A Note on Thermodynamics of Black Holes in Lovelock Gravity

TL;DR

This paper investigates the thermodynamic properties of black holes in Lovelock gravity, revealing simple expressions for key quantities and identifying conditions for stability, especially for Ricci flat horizon cases and theories with Euler densities.

Contribution

It provides explicit thermodynamic formulas for black holes in Lovelock gravity and analyzes their stability, highlighting the role of horizon geometry and Euler density terms.

Findings

Black hole thermodynamics in Lovelock gravity can be expressed simply in terms of horizon radius.

Ricci flat horizon black holes are always thermodynamically stable with positive heat capacity.

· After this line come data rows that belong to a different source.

-- pv_equiv track=rewrite | github.com/Rusl000n/Problem-solves | PythonSolving/DiophantineEquation.py | foo
-- ===== SOURCE A (Python) =====
-- def foo(a, b, c):
--     gcd, x0, y0 = extended_gcd(a, b)
--     if c % gcd != 0:
--         return 0, 0
--     x0 *= c // gcd
--     y0 *= c // gcd
--     if a != 0:
--         if (b // gcd) != 0:
--             k = -x0 // (b // gcd)
--         else:
--             k = 0
--         x = x0 + k*(b//gcd)
--         y = y0 -k*(a//gcd)
--         while x < 0:
--             x += b // gcd
--             y -= a // gcd
--         return x, y
--
-- def extended_gcd(a, b):
--     if b == 0:
--         return a, 1, 0
--     else:
--         gcd, x1, y1 = extended_gcd(b, a % b)
--         x = y1
--         y = x1 - (a // b) * y1
--         return gcd, x, y
-- ===== SOURCE B (Python) =====
-- def foo(a, b, c):
--     # Iterative half extended Euclid: track only the x-coefficient; then
--     # closed-form normalization (mod) instead of A's k + while loop.
--     old_r, r = a, b
--     old_s, s = 1, 0
--     while r != 0:
--         q = old_r // r
--         old_r, r = r, old_r - q * r
--         old_s, s = s, old_s - q * s
--     g = old_r
--     if c % g != 0:
--         return 0, 0
--     if b == 0:
--         return c // g, 0
--     d = b // g
--     x = (old_s * (c // g)) % d
--     return x, (c - a * x) // b
-- ===== Notes on version B (the rewrite author's own statement) =====
-- stated objective: alternative
-- what changed: Replaces the recursive extended_gcd plus k-scaling and while-loop normalization by an iterative half extended Euclid that tracks only the x-coefficient, computes the normalized x directly as a single Python mod, and recovers y in closed form as (c - a*x)//b.
-- outside the precondition, e.g. on foo(0, 1, 1): A returns None, B returns (0, 1); on foo(0, 0, 5): A raises ZeroDivisionError, B raises ZeroDivisionError; on foo(2, 0, -4): A does not finish within the time limit, B returns (-2, 0)
import Mathlib
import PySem

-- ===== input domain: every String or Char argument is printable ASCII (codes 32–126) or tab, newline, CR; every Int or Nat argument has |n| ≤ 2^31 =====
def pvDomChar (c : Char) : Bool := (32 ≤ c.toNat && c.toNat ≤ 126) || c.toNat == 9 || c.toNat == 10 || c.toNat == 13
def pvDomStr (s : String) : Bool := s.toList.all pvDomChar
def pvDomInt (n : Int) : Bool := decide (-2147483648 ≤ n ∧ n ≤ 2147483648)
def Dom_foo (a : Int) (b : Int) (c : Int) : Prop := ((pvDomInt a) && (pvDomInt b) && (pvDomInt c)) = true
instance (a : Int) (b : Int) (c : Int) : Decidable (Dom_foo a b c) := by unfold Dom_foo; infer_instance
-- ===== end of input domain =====

-- B replaces the recursive extended_gcd + k-scaling + while-loop by an iterative
-- half extended Euclid (x-coefficient only), a single mod for the normalized x,
-- and a closed-form y = (c - a*x) // b; objective: alternative (same cost).


-- termination helper for both Euclid recursions (cited by name in decreasing_by)
theorem pvModNatAbsLt (a b : Int) (hb : b ≠ 0) :
    (PySem.Int.mod a b).natAbs < b.natAbs := by
  rcases lt_trichotomy b 0 with h | h | h
  · have := PySem.Int.mod_neg_bounds a h
    omega
  · exact absurd h hb
  · have h1 := PySem.Int.mod_nonneg a h
    have h2 := PySem.Int.mod_lt a h
    omega

-- ===== PORT A =====
-- extended_gcd(a, b) from the Python source, recursive
def extendedGcd (a b : Int) : Int × Int × Int :=
  if hb : b = 0 then (a, 1, 0)
  else
    let r := extendedGcd b (PySem.Int.mod a b)
    (r.1, r.2.2, r.2.1 - PySem.Int.floordiv a b * r.2.2)
termination_by b.natAbs
decreasing_by exact pvModNatAbsLt a b hb

-- the 'while x < 0: x += db; y -= da' loop; fuel makes it total (under Pre_foo the
-- loop terminates within the fuel supplied at the call site)
def whileAdjust (db da : Int) : Nat → Int → Int → Int × Int
  | 0, x, y => (x, y)
  | n+1, x, y => if x < 0 then whileAdjust db da n (x + db) (y - da) else (x, y)

def foo (a : Int) (b : Int) (c : Int) : Int × Int :=
  let e := extendedGcd a b
  let g := e.1
  if PySem.Int.mod c g ≠ 0 then (0, 0)
  else
    let x0 := e.2.1 * PySem.Int.floordiv c g
    let y0 := e.2.2 * PySem.Int.floordiv c g
    if a ≠ 0 then
      let d := PySem.Int.floordiv b g
      let k := if d ≠ 0 then PySem.Int.floordiv (-x0) d else 0
      let x := x0 + k * d
      let y := y0 - k * PySem.Int.floordiv a g
      whileAdjust d (PySem.Int.floordiv a g) (x.natAbs + 1) x y
    else (0, 0)  -- Python's implicit 'return None'; unreachable under Pre_foo

-- ===== PORT B =====
-- iterative half extended Euclid: the (old_r, r) and (old_s, s) pairs only
def egcdLoop (or' r os s : Int) : Int × Int :=
  if hr : r = 0 then (or', os)
  else
    egcdLoop r (or' - PySem.Int.floordiv or' r * r) s (os - PySem.Int.floordiv or' r * s)
termination_by r.natAbs
decreasing_by
  have h := PySem.Int.floordiv_mul_add_mod or' r
  have he : or' - PySem.Int.floordiv or' r * r = PySem.Int.mod or' r := by omega
  rw [he]; exact pvModNatAbsLt or' r hr

def foo_alt (a : Int) (b : Int) (c : Int) : Int × Int :=
  let p := egcdLoop a b 1 0
  let g := p.1
  if PySem.Int.mod c g ≠ 0 then (0, 0)
  else if b = 0 then (PySem.Int.floordiv c g, 0)
  else
    let d := PySem.Int.floordiv b g
    let x := PySem.Int.mod (p.2 * PySem.Int.floordiv c g) d
    (x, PySem.Int.floordiv (c - a * x) b)

-- ===== PRECONDITION & SPEC =====
-- Pre_foo excludes exactly the inputs where Python A does not return a pair:
-- a = 0 with b = 0 raises ZeroDivisionError; a = 0 with b | c falls through and
-- returns None; b = 0, a ≠ 0, a | c with a*c < 0 loops forever (x < 0, step 0).
def Pre_foo (a : Int) (b : Int) (c : Int) : Prop :=
  (a = 0 → b ≠ 0 ∧ ¬ (b ∣ c)) ∧ (b = 0 → ¬ (a ∣ c ∧ a * c < 0))
instance (a : Int) (b : Int) (c : Int) : Decidable (Pre_foo a b c) := by
  unfold Pre_foo; infer_instance

def pvWitness_foo : Int × Int × Int := (6, 4, 10)

def Spec_foo (a : Int) (b : Int) (c : Int) (out : Int × Int) : Prop := out = foo_alt a b c
instance (a : Int) (b : Int) (c : Int) (out : Int × Int) : Decidable (Spec_foo a b c out) := by
  unfold Spec_foo; infer_instance

-- ===== CLAIM (what is proved, stated in full; the proofs are below) =====
def Claim_equal_foo : Prop :=
  ∀ (a : Int) (b : Int) (c : Int), Dom_foo a b c → Pre_foo a b c → Spec_foo a b c (foo a b c)

-- ===== LEMMAS AND PROOFS =====

-- exact division by PySem floordiv
theorem pvFloordivMulCancel (g t : Int) (hg : g ≠ 0) :
    PySem.Int.floordiv (g * t) g = t := by
  have hmod : PySem.Int.mod (g * t) g = 0 :=
    (PySem.Int.mod_eq_zero_iff_dvd _ _).2 ⟨t, rfl⟩
  have h := PySem.Int.floordiv_mul_add_mod (g * t) g
  rw [hmod] at h
  have h2 : (PySem.Int.floordiv (g * t) g - t) * g = 0 := by linarith [h]
  rcases mul_eq_zero.1 h2 with h' | h'
  · omega
  · exact absurd h' hg

-- B's loop computes A's recursive egcd (gcd, and a linear combination of the coefficients)
theorem egcdLoop_eq (or' r os s : Int) :
    egcdLoop or' r os s =
      ((extendedGcd or' r).1,
       os * (extendedGcd or' r).2.1 + s * (extendedGcd or' r).2.2) := by
  induction or', r, os, s using egcdLoop.induct with
  | case1 or' os s =>
      rw [egcdLoop, extendedGcd]
      simp
  | case2 or' r os s hr ih =>
      rw [egcdLoop, extendedGcd]
      simp only [hr, dite_false]
      have hm : or' - PySem.Int.floordiv or' r * r = PySem.Int.mod or' r := by
        have := PySem.Int.floordiv_mul_add_mod or' r
        omega
      rw [hm] at ih ⊢
      rw [ih]
      refine Prod.ext rfl ?_
      ring

-- Bezout identity for A's egcd
theorem egcd_bezout (a b : Int) :
    a * (extendedGcd a b).2.1 + b * (extendedGcd a b).2.2 = (extendedGcd a b).1 := by
  induction a, b using extendedGcd.induct with
  | case1 a => rw [extendedGcd]; simp
  | case2 a b hb ih =>
      rw [extendedGcd]
      simp only [hb, dite_false]
      have h := PySem.Int.floordiv_mul_add_mod a b
      linear_combination ih - (extendedGcd b (PySem.Int.mod a b)).2.2 * h

-- gcd divides both arguments and has the sign of b (for b ≠ 0)
theorem egcd_props (a b : Int) :
    b ≠ 0 →
      (extendedGcd a b).1 ∣ a ∧ (extendedGcd a b).1 ∣ b ∧
      (0 < b → 0 < (extendedGcd a b).1) ∧ (b < 0 → (extendedGcd a b).1 < 0) := by
  induction a, b using extendedGcd.induct with
  | case1 a => intro h; exact absurd rfl h
  | case2 a b hb ih =>
      intro _
      rw [extendedGcd]
      simp only [hb, dite_false]
      by_cases hm : PySem.Int.mod a b = 0
      · have hdvd : b ∣ a := (PySem.Int.mod_eq_zero_iff_dvd a b).1 hm
        rw [hm, extendedGcd]
        simp only [dite_true]
        exact ⟨hdvd, dvd_refl b, fun h => h, fun h => h⟩
      · obtain ⟨h1, h2, h3, h4⟩ := ih hm
        have hA := PySem.Int.floordiv_mul_add_mod a b
        obtain ⟨u, hu⟩ := h1
        obtain ⟨v, hv⟩ := h2
        refine ⟨⟨PySem.Int.floordiv a b * u + v,
            by linear_combination (PySem.Int.floordiv a b) * hu + hv - hA⟩,
          ⟨u, hu⟩, ?_, ?_⟩
        · intro hbpos
          have := PySem.Int.mod_nonneg a hbpos
          exact h3 (by omega)
        · intro hbneg
          have := PySem.Int.mod_neg_bounds a hbneg
          exact h4 (by omega)

-- ===== VERDICT =====
theorem foo_spec : Claim_equal_foo := by
  intro a b c _ hpre
  unfold Spec_foo
  simp only [foo, foo_alt]
  rw [egcdLoop_eq]
  rcases he : extendedGcd a b with ⟨g, x0, y0⟩
  simp only [one_mul, zero_mul, add_zero]
  by_cases hmod : PySem.Int.mod c g = 0
  · simp only [hmod, ne_eq, not_true_eq_false, if_false]
    have hgc : g ∣ c := (PySem.Int.mod_eq_zero_iff_dvd c g).1 hmod
    by_cases ha : a = 0
    · -- excluded by Pre_: Pre gives b ≠ 0 and ¬ b ∣ c, but then g = b divides c
      obtain ⟨hb, hbc⟩ := hpre.1 ha
      exfalso
      apply hbc
      subst ha
      have hd0 : PySem.Int.floordiv 0 b = 0 := by
        have := pvFloordivMulCancel b 0 hb
        simpa using this
      have h0 : PySem.Int.mod 0 b = 0 := by
        have := PySem.Int.floordiv_mul_add_mod 0 b
        rw [hd0] at this
        omega
      have h00 : extendedGcd (0:Int) b = (b, 0, 1) := by
        rw [extendedGcd]
        simp only [hb, dite_false, h0]
        rw [extendedGcd]
        simp
      rw [h00] at he
      injection he with h1 _
      rw [h1]
      exact hgc
    · -- a ≠ 0: A takes the real branch
      simp only [ha, not_false_eq_true, if_true]
      have hbez : a * x0 + b * y0 = g := by
        have h := egcd_bezout a b
        rw [he] at h
        exact h
      obtain ⟨cc, hcc⟩ := hgc
      by_cases hb : b = 0
      · -- b = 0: g = a, x0 = 1, y0 = 0; c//a ≥ 0 under Pre_, loop exits at once
        subst hb
        have hea : extendedGcd a (0:Int) = (a, 1, 0) := by rw [extendedGcd]; simp
        rw [hea] at he
        injection he with h1 h23
        injection h23 with h2 h3
        subst h1 h2 h3
        have hfc : PySem.Int.floordiv c a = cc := by
          rw [hcc]; exact pvFloordivMulCancel a cc ha
        have hd0 : PySem.Int.floordiv (0:Int) a = 0 := by
          have := pvFloordivMulCancel a 0 ha
          simpa using this
        have hccnn : 0 ≤ cc := by
          by_contra h
          push_neg at h
          have hac : ¬ (a ∣ c ∧ a * c < 0) := hpre.2 rfl
          apply hac
          refine ⟨⟨cc, hcc⟩, ?_⟩
          rw [hcc]
          rcases lt_trichotomy a 0 with hg | hg | hg
          · nlinarith [mul_pos_of_neg_of_neg hg hg]
          · exact absurd hg ha
          · nlinarith [mul_pos hg hg]
        rw [hfc, hd0]
        simp only [ne_eq, not_true_eq_false, if_false, mul_zero, one_mul,
          add_zero, zero_mul, sub_zero]
        have hnn : ¬ cc < 0 := by omega
        rw [whileAdjust]
        simp [hnn]
      · -- b ≠ 0: the main case
        have hprops := egcd_props a b hb
        rw [he] at hprops
        have hga : g ∣ a := by simpa using hprops.1
        have hgb : g ∣ b := by simpa using hprops.2.1
        have hpos : 0 < b → 0 < g := by simpa using hprops.2.2.1
        have hneg : b < 0 → g < 0 := by simpa using hprops.2.2.2
        have hg0 : g ≠ 0 := by
          rcases lt_trichotomy b 0 with h | h | h
          · exact ne_of_lt (hneg h)
          · exact absurd h hb
          · exact ne_of_gt (hpos h)
        obtain ⟨da, hda⟩ := hga
        obtain ⟨db, hdb⟩ := hgb
        have hfa : PySem.Int.floordiv a g = da := by rw [hda]; exact pvFloordivMulCancel g da hg0
        have hfb : PySem.Int.floordiv b g = db := by rw [hdb]; exact pvFloordivMulCancel g db hg0
        have hfc : PySem.Int.floordiv c g = cc := by rw [hcc]; exact pvFloordivMulCancel g cc hg0
        have hdbpos : 0 < db := by
          rcases lt_trichotomy b 0 with h | h | h
          · have hgneg := hneg h
            nlinarith [hdb]
          · exact absurd h hb
          · have hgpos := hpos h
            nlinarith [hdb]
        have hdbne : db ≠ 0 := ne_of_gt hdbpos
        rw [hfa, hfb, hfc]
        simp only [hb, if_false, hdbne, ne_eq, not_false_eq_true, if_true]
        set X := x0 * cc with hXdef
        set Y := y0 * cc with hYdef
        have hsol : a * X + b * Y = c := by
          rw [hXdef, hYdef, hcc]
          linear_combination cc * hbez
        set K := PySem.Int.floordiv (-X) db with hKdef
        set M := PySem.Int.mod X db with hMdef
        have hM0 : 0 ≤ M := PySem.Int.mod_nonneg X hdbpos
        have hM1 : M < db := PySem.Int.mod_lt X hdbpos
        have hMq := PySem.Int.floordiv_mul_add_mod X db
        set N := PySem.Int.mod (-X) db with hNdef
        have hN0 : 0 ≤ N := PySem.Int.mod_nonneg (-X) hdbpos
        have hN1 : N < db := PySem.Int.mod_lt (-X) hdbpos
        have hNq := PySem.Int.floordiv_mul_add_mod (-X) db
        have hx1 : X + K * db = -N := by rw [hKdef, hNdef]; omega
        have hcross : a * db - b * da = 0 := by rw [hda, hdb]; ring
        rw [hx1]
        by_cases hNz : N = 0
        · -- x is already 0; M = 0 too, and y = (c - a*0) // b
          have hdvd : db ∣ X := by
            have hdvd' : db ∣ -X := (PySem.Int.mod_eq_zero_iff_dvd (-X) db).1 (hNdef ▸ hNz)
            exact dvd_neg.1 hdvd'
          have hMz : M = 0 := by rw [hMdef]; exact (PySem.Int.mod_eq_zero_iff_dvd X db).2 hdvd
          rw [hNz]
          simp only [neg_zero, Int.natAbs_zero]
          rw [whileAdjust]
          simp only [lt_self_iff_false, if_false]
          have hy : c - a * M = b * (Y - K * da) := by
            linear_combination (-1) * hsol + a * hx1 - K * hcross - a * hNz - a * hMz
          refine Prod.ext ?_ ?_
          · simp [hMz]
          · simp only []
            rw [hy, pvFloordivMulCancel b _ hb]
        · -- x = -N < 0: exactly one loop iteration, landing on M = db - N
          have hMN : M + N = db := by
            have hsum : (PySem.Int.floordiv X db + PySem.Int.floordiv (-X) db) * db
                = -(M + N) := by
              linear_combination hMq + hNq
            set S := PySem.Int.floordiv X db + PySem.Int.floordiv (-X) db with hS
            have hNpos : 0 < N := by omega
            have h1 : S < 0 := by
              by_contra hcon
              push_neg at hcon
              nlinarith [mul_nonneg hcon (le_of_lt hdbpos)]
            have h2 : -2 < S := by
              by_contra hcon
              push_neg at hcon
              nlinarith [mul_le_mul_of_nonneg_right hcon (le_of_lt hdbpos)]
            have hSm1 : S = -1 := by omega
            rw [hSm1] at hsum
            omega
          obtain ⟨m, hmfuel⟩ : ∃ m : Nat, (-N : Int).natAbs = m + 1 :=
            ⟨(-N:Int).natAbs - 1, by omega⟩
          rw [hmfuel]
          rw [whileAdjust]
          have hneg1 : (-N : Int) < 0 := by omega
          simp only [hneg1, if_true]
          have hstop : ¬ (-N + db < 0) := by omega
          rw [whileAdjust]
          simp only [hstop, if_false]
          refine Prod.ext ?_ ?_
          · simp only []
            omega
          · simp only []
            have hy : c - a * M = b * (Y - K * da - da) := by
              linear_combination (-1) * hsol - a * hMN + a * hx1 - (1 + K) * hcross
            rw [hy, pvFloordivMulCancel b _ hb]
  · simp [hmod]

Stable small black holes exist in certain Lovelock theories with Euler densities in odd dimensions.

Abstract

The Lovelock gravity consists of the dimensionally extended Euler densities. The geometry and horizon structure of black hole solutions could be quite complicated in this gravity, however, we find that some thermodynamic quantities of the black holes like the mass, Hawking temperature and entropy, have simple forms expressed in terms of horizon radius. The case with black hole horizon being a Ricci flat hypersurface is particularly simple. In that case the black holes are always thermodynamically stable with a positive heat capacity and their entropy still obeys the area formula, which is no longer valid for black holes with positive or negative constant curvature horizon hypersurface. In addition, for black holes in the gravity theory of Ricci scalar plus a $2n$-dimensional Euler density with a positive coefficient, thermodynamically stable small black holes always exist in $D=2n+1$ dimensions, which are absent in the case without the Euler density term, while the thermodynamic properties of the black hole solutions with the Euler density term are qualitatively similar to those of black holes without the Euler density term as $D>2n+1$.